Смекни!
smekni.com

Блуменау С.Ф. (стр. 2 из 3)

Считая, что ограничители, предложенные государством Бурбонов для религии, способствовали нарастающей холодности в отношении людей к христианству, историк не показал, однако, механизмов, связывавших оба явления, хотя на другие причины религиозной индифферентности он все же ссылается. Отмечается, что раскол на протестантизм и католицизм, а затем полемика между иезуитами и янсенистами в рамках последнего сильно подорвали авторитет духовенства. Отчуждению населения от церкви, по сути, помогала часть священнослужителей, которая в духе Контрреформации предъявляла к мирянам жесткие требования морального порядка и настаивала на строгом соблюдении церковных канонов, что представлялось особенно обременительным рядовым обывателям.

Указывая на оформившееся в пору революции разделение Франции на часть, оставшуюся христианской и ту, что перестала быть таковой, Шартье объясняет данную ситуацию позицией священников, как главного субъекта религиозной истории. Там, где духовенство было многочисленным и сплоченным, жители не отступались от веры. В районах же, где церковников было сравнительно немного и где они неумело вели себя по отношению к пастве, обнаруживался отход от религии. Но конкретные исследования многих историков рисуют иную картину, свидетельствуя, что воздействие прихожан на кюре было сильнее, чем влияние духовных лиц на своих подопечных.

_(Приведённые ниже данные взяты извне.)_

-- ===== VERDICT (by name: the statement is the Claim_ definition above) =====
theorem clean_cov_spec : Claim_equal_clean_cov := by
  intro cov fl _ hPre
  unfold Spec_clean_cov clean_cov clean_cov_alt
  obtain ⟨hne, hrows⟩ := hPre
  simp only [foldA_eq, foldB_eq, List.nil_append, zero_add]
  set row0 := cov.headD [] with hrow0
  set remN := List.filter (fun i => row0.getD i 0 == 2) (List.range row0.length) with hremN
  set keptN := List.filter (fun i => !(row0.getD i 0 == 2)) (List.range row0.length) with hkeptN
  have hpairN : remN.Pairwise (· < ·) := List.Pairwise.filter _ List.pairwise_lt_range
  set rmA := remN.map (fun (i : Nat) => (i : Int)) with hrmA
  have hpairA : rmA.Pairwise (· < ·) := by
    rw [hrmA, List.pairwise_map]
    exact hpairN.imp (fun h => by exact_mod_cast h)
  have hsort : PySem.List.sorted rmA (fun x => x) true = rmA.reverse :=
    PySem.List.sorted_rev_eq_of_perm_of_pairwise_gt _ _ _ (List.reverse_perm rmA)
      (by rw [List.pairwise_reverse]; exact hpairA.imp (fun h => h))
  have hmemrem : ∀ j ∈ remN, j < row0.length ∧ row0.getD j 0 = 2 := by
    intro j hj
    rw [hremN] at hj
    have h := List.mem_filter.mp hj
    exact ⟨List.mem_range.mp h.1, by simpa using h.2⟩
  rw [hsort]
  simp only [Prod.mk.injEq]
  refine ⟨?_, ?_, ?_, trivial⟩
  · -- matrix rows
    apply List.map_congr_left
    intro row hr
    have hlen : ∀ j ∈ remN, j < row.length := fun j hj =>
      hrows row hr j (hmemrem j hj).1 (hmemrem j hj).2
    rw [List.foldl_reverse, hrmA, List.foldr_map, del_foldr remN row hpairN hlen]
    have h := filter_enum_keep remN row 0
    rw [← hrmA] at h
    simp only [Nat.cast_zero] at h
    exact h.symm
  · -- fault locations
    rw [map_foldl_comm]
    apply List.map_congr_left
    intro f _
    rw [List.foldl_reverse, hrmA, List.foldr_map, scalar_fold f remN hpairN]
    by_cases hge : (row0.length : Int) ≤ f
    · rw [if_pos hge]
      have hall : remN.countP (fun (i : Nat) => decide ((i : Int) ≤ f)) = remN.length :=
        List.countP_eq_length.mpr (fun j hj => by
          have := (hmemrem j hj).1
          simp only [decide_eq_true_eq]
          have : (j : Int) < (row0.length : Int) := by exact_mod_cast this
          omega)
      rw [hall, hremN, ← List.countP_eq_length_filter]
    · rw [if_neg hge]
      by_cases hnn : 0 ≤ f
      · rw [if_pos hnn]
        set k := f.toNat with hk
        have hfk : f = (k : Int) := by omega
        have hkn : k + 1 ≤ row0.length := by omega
        have hcg := cum_getD (fun i => row0.getD i 0 == 2) (List.range row0.length) 0 k
          (by simpa using (by omega : k < row0.length))
        rw [List.take_range, min_eq_left hkn] at hcg
        rw [hcg, zero_add]
        have h1 : remN.countP (fun (i : Nat) => decide ((i : Int) ≤ f))
            = List.countP (fun (j : Nat) => decide ((j : Int) ≤ f) && (row0.getD j 0 == 2))
                (List.range row0.length) := by
          rw [hremN, List.countP_filter]
        have h2 : List.countP (fun i => row0.getD i 0 == 2) (List.range (k + 1))
            = List.countP (fun j => (row0.getD j 0 == 2) && decide (j < k + 1))
                (List.range row0.length) :=
          countP_range_le _ k row0.length hkn
        have h3 : List.countP (fun (j : Nat) => decide ((j : Int) ≤ f) && (row0.getD j 0 == 2))
              (List.range row0.length)
            = List.countP (fun j => (row0.getD j 0 == 2) && decide (j < k + 1))
                (List.range row0.length) := by
          apply List.countP_congr
          intro a _
          have hd : decide ((a : Int) ≤ f) = decide (a < k + 1) := by
            simp only [decide_eq_decide]
            omega
          rw [hd, Bool.and_comm]
        rw [h1, h3, ← h2]
      · rw [if_neg hnn]
        have h0 : remN.countP (fun (i : Nat) => decide ((i : Int) ≤ f)) = 0 :=
          List.countP_eq_zero.mpr (fun j _ => by
            simp only [decide_eq_true_eq]
            omega)
        rw [h0]
        simp
  · -- code_to_complete
    exact enumI_eq_enumerate keptN 0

Показательны изыскания знатока истории Вандеи А. Жерара. Констатируя, что пастырские функции в департаменте осуществляли люди из одной среды, однокашники по семинарии, он замечает, что результаты присяги священников явились разными в районах бокажей и открытых полей. Ученый увязывает это с различием в позициях самих жителей, оказывавших давление на своих кюре5. Схожая ситуация прослеживается и в Анжу6. Вообще историки считают присягу духовенства своеобразным референдумом среди населения в отношении церковной реформы, иначе говоря, поддерживают они или нет традиционную веру.

Еще одна мысль Шартье представляется спорной и даже ошибочной. Напомним, что он считает всю предреволюционную Францию дехристианизированной страной. Но в научной литературе такая точка зрения не получила подтверждения. В связи с обсуждением монографии М. Вовеля "Дехристианизация II года"7 известный знаток проблемы Ж. Шолви, исследующий положение дел на Юге, заметил, что антиклерикализм имел успех лишь в ограниченных географических и социальных "секторах". Широким же слоям населения Южной Франции оставалась присуща глубокая религиозность, проявившаяся в период революции в защите веры и обрядов, распространении тайных молелен 8. И на западе страны, как признавал Ф. Гужар, дехристианизация, по большей части, насаждалась сверху, тогда как в народе ее сторонники были в явном меньшинстве, чем и объясняется быстрый спад движения в регионе9.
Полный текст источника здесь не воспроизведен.